> EXERCISE DETAILS
Would you please copy every line from the records that contains the word "hagree"?

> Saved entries

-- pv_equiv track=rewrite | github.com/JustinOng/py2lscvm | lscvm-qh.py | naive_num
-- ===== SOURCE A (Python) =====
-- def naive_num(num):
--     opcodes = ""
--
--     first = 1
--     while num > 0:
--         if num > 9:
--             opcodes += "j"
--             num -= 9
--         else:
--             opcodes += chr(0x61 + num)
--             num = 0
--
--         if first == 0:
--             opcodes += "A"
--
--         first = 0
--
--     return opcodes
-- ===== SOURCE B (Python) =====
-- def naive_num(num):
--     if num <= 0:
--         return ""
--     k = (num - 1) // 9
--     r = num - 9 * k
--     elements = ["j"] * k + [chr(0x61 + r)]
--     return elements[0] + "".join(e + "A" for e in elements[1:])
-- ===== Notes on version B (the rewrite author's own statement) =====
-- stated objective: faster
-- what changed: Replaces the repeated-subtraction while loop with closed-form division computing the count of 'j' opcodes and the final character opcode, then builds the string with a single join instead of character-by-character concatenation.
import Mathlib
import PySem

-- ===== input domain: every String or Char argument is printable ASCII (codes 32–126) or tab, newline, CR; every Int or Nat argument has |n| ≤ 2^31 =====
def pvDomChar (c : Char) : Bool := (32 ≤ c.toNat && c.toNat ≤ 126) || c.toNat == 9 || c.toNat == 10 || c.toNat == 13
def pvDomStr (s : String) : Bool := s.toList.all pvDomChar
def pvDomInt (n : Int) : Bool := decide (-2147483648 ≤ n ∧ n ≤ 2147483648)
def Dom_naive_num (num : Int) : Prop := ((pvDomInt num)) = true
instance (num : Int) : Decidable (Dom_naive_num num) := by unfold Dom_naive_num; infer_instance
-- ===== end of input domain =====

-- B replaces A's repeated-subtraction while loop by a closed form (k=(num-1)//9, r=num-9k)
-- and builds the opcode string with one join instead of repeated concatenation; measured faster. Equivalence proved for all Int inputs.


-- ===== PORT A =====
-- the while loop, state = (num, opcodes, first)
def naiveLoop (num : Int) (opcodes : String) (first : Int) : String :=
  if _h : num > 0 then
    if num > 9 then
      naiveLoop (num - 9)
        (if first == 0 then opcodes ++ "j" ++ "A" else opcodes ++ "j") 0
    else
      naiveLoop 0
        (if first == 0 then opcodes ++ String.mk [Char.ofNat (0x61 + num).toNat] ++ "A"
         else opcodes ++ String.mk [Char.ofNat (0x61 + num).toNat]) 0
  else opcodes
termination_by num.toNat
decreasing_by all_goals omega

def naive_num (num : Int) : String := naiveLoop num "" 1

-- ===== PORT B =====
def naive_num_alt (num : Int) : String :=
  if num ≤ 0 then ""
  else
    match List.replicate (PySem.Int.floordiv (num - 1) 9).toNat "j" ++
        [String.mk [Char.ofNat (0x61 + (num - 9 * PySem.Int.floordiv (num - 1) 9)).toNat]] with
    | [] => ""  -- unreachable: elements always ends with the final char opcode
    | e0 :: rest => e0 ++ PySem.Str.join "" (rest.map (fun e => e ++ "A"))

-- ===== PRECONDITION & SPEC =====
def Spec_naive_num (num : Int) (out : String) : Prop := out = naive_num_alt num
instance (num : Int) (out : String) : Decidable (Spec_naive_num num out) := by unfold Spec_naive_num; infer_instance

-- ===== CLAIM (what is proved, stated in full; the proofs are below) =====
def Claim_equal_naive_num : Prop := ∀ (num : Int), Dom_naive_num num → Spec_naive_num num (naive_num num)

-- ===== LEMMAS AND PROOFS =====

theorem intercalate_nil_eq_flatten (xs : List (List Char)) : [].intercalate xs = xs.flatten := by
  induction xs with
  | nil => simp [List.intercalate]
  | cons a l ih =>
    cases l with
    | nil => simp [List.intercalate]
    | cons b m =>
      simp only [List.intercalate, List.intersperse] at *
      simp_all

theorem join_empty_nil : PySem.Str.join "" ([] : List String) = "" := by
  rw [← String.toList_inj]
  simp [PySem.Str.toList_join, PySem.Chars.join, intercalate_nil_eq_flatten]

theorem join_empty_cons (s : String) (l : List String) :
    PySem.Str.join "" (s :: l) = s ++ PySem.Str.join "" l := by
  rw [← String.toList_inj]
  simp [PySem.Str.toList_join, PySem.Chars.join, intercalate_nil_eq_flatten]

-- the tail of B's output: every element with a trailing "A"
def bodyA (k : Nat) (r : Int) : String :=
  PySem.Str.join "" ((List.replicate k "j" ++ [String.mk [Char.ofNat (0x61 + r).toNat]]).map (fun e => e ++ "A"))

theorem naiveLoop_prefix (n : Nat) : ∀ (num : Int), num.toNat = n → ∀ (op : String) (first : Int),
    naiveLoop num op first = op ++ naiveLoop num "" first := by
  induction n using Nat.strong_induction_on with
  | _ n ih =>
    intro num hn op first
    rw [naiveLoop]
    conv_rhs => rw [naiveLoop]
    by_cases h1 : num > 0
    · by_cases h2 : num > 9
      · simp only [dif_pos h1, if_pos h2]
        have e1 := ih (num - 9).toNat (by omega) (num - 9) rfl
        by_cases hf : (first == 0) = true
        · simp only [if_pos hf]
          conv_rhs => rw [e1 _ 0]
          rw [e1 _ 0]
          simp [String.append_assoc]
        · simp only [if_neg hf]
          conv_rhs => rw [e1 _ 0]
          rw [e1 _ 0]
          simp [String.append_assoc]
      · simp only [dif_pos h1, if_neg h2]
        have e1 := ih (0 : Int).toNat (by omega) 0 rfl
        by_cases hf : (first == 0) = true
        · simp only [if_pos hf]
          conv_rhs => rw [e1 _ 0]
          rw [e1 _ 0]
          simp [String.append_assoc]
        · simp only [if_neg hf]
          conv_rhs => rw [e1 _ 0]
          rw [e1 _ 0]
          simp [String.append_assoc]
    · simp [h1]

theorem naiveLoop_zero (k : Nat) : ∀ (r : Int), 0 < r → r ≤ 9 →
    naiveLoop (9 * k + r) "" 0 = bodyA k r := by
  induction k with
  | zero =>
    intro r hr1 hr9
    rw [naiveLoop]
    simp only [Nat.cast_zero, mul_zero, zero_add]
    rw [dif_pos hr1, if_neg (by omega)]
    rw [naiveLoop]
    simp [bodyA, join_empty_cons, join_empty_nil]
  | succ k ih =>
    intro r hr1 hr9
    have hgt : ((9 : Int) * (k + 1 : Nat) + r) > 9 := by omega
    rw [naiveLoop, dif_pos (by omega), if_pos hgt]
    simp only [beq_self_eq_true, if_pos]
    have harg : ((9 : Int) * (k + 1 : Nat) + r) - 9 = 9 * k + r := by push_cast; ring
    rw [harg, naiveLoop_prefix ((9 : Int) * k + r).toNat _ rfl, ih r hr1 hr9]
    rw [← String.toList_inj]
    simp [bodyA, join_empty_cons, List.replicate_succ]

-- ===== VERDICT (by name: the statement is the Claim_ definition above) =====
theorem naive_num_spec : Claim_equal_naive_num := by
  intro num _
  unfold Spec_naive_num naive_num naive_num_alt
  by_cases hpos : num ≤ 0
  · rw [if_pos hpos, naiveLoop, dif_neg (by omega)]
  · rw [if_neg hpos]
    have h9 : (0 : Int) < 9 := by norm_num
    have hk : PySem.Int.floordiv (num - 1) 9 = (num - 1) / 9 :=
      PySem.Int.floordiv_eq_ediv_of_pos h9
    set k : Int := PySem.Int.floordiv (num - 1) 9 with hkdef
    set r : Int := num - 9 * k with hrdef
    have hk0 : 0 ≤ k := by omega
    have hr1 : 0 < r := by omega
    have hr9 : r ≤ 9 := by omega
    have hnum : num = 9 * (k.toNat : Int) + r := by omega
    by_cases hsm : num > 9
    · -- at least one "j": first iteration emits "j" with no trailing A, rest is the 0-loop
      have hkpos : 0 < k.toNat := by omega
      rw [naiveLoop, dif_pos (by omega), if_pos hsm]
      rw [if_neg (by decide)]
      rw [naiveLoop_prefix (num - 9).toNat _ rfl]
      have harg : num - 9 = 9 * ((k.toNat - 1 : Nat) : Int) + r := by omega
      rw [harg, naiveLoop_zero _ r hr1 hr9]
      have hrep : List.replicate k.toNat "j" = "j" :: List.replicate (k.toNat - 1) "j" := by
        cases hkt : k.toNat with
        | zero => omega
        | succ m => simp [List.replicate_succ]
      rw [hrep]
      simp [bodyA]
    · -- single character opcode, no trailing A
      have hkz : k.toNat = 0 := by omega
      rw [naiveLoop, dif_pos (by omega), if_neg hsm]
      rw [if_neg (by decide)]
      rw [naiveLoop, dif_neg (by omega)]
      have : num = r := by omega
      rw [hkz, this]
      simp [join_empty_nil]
---
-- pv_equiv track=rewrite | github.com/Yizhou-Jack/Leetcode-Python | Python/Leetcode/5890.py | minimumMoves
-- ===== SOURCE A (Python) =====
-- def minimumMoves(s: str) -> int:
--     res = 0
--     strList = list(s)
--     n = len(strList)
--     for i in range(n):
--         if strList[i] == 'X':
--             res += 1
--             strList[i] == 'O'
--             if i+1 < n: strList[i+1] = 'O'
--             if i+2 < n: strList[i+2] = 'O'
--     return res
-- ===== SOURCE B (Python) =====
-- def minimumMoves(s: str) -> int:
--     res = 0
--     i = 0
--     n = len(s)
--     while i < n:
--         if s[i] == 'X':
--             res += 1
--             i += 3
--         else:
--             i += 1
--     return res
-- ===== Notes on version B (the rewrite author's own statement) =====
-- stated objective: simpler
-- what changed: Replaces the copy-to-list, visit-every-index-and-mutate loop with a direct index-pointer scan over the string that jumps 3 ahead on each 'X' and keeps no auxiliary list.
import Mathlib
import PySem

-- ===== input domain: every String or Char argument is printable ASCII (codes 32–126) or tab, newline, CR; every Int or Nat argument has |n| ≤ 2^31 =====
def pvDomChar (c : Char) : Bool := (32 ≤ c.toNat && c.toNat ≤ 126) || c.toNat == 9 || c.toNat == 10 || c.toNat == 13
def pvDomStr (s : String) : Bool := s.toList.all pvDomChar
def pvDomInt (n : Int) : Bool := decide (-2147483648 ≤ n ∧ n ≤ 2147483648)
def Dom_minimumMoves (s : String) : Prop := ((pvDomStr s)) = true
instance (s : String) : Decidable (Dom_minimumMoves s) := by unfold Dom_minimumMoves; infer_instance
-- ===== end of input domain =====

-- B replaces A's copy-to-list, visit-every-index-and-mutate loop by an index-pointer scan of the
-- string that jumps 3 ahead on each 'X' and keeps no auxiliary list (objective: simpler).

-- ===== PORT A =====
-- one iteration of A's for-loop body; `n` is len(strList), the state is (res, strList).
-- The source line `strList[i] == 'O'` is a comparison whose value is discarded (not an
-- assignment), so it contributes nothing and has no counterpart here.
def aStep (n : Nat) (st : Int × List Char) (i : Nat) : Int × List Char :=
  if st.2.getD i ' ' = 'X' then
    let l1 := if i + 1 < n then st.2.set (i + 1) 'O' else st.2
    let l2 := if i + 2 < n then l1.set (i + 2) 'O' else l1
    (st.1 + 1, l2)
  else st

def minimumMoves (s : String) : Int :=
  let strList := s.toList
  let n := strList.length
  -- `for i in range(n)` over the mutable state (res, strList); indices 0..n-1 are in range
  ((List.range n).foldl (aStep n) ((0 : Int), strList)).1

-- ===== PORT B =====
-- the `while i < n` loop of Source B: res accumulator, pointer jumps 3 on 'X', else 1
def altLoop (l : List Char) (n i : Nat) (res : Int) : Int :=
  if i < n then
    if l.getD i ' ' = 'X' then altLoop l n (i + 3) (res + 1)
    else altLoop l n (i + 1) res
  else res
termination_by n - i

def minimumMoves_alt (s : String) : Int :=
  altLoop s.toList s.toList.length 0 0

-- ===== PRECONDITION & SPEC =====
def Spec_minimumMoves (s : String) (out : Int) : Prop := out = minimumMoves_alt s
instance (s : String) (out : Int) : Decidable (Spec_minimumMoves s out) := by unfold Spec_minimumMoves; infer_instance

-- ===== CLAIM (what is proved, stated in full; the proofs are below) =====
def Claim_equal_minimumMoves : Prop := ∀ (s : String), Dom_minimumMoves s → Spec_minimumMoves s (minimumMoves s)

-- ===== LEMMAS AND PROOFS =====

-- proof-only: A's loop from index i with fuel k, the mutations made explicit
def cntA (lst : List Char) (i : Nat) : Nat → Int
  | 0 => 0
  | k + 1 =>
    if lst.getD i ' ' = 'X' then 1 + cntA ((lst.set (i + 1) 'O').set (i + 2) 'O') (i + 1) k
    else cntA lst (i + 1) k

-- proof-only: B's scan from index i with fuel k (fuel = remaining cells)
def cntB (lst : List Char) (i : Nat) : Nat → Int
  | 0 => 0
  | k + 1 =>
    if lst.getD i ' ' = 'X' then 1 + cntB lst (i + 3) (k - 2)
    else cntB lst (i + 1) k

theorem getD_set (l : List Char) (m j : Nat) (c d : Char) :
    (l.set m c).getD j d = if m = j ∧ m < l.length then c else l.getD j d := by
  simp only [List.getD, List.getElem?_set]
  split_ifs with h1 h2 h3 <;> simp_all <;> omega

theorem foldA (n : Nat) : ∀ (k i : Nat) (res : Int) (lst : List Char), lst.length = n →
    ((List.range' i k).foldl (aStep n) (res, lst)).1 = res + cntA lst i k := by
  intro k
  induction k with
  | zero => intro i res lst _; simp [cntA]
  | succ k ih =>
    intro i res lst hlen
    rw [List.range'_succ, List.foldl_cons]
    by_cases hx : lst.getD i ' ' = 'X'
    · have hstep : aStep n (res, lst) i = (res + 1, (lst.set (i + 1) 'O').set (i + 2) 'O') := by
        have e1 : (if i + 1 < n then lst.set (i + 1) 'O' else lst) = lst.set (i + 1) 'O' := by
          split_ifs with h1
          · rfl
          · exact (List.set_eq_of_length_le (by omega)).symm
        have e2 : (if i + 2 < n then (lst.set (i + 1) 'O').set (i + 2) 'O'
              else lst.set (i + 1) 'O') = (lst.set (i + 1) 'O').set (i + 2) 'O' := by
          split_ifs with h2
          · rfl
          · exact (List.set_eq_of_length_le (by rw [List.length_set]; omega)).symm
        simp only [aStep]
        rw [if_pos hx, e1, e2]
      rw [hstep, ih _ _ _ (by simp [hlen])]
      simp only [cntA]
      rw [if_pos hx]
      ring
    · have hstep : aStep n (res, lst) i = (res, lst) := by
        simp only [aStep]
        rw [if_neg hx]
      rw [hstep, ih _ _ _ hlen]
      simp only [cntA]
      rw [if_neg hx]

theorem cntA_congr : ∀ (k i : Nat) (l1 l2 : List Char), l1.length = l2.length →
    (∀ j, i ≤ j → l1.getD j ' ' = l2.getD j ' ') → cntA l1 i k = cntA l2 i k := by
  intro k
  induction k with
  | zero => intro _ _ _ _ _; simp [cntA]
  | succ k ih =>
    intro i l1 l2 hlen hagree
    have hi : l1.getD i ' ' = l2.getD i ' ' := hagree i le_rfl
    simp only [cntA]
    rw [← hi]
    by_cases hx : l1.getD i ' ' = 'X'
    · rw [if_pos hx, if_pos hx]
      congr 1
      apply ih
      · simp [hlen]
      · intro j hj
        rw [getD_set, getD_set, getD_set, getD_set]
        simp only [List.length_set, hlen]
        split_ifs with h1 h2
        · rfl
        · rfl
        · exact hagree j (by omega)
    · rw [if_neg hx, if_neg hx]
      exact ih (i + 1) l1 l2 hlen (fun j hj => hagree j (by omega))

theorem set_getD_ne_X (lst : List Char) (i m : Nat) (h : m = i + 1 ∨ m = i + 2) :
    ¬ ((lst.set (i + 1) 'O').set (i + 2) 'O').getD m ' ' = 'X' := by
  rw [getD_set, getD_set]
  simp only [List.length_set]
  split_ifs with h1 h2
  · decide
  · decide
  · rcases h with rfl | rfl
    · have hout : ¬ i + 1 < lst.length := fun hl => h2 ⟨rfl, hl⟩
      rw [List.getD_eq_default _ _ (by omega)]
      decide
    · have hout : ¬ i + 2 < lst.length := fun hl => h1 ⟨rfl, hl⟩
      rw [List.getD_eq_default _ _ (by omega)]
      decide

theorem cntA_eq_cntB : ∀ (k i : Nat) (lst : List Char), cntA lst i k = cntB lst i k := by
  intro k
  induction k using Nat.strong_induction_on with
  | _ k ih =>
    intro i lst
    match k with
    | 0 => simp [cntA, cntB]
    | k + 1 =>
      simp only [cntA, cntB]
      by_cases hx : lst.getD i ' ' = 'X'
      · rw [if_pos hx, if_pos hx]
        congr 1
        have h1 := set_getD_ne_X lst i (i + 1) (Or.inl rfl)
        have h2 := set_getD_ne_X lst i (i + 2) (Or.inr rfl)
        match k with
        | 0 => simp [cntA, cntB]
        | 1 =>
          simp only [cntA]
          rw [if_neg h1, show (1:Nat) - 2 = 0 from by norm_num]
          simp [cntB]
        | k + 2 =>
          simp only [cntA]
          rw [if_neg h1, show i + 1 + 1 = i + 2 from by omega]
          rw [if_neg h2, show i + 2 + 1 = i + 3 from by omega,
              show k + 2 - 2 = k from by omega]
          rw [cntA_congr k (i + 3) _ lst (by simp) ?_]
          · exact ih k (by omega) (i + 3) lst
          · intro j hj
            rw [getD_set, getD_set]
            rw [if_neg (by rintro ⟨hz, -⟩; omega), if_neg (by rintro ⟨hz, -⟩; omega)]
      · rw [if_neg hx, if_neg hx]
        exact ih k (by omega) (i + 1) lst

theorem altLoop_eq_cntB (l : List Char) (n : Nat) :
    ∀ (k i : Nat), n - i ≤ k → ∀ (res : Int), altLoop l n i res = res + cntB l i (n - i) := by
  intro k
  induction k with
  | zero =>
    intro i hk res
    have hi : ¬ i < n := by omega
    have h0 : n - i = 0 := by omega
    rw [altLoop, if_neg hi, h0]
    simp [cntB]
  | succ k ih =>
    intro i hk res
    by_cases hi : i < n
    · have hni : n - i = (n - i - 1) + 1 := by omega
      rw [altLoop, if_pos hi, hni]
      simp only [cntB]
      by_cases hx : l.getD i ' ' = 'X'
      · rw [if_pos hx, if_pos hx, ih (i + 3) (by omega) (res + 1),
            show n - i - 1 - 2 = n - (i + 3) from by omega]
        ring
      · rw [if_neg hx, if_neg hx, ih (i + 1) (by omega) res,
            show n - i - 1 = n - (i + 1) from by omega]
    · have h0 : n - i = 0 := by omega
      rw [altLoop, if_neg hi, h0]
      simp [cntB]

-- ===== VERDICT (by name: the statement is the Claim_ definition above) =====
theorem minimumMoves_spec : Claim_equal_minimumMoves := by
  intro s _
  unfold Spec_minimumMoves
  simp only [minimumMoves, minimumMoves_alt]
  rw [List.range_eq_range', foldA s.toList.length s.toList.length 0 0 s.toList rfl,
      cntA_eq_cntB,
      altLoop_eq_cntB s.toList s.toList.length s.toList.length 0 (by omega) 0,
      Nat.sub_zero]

> ANSWER SECTION
    intro i l1 l2 hlen hagree
    have hi : l1.getD i ' ' = l2.getD i ' ' := hagree i le_rfl
        · exact hagree j (by omega)
      exact ih (i + 1) l1 l2 hlen (fun j hj => hagree j (by omega))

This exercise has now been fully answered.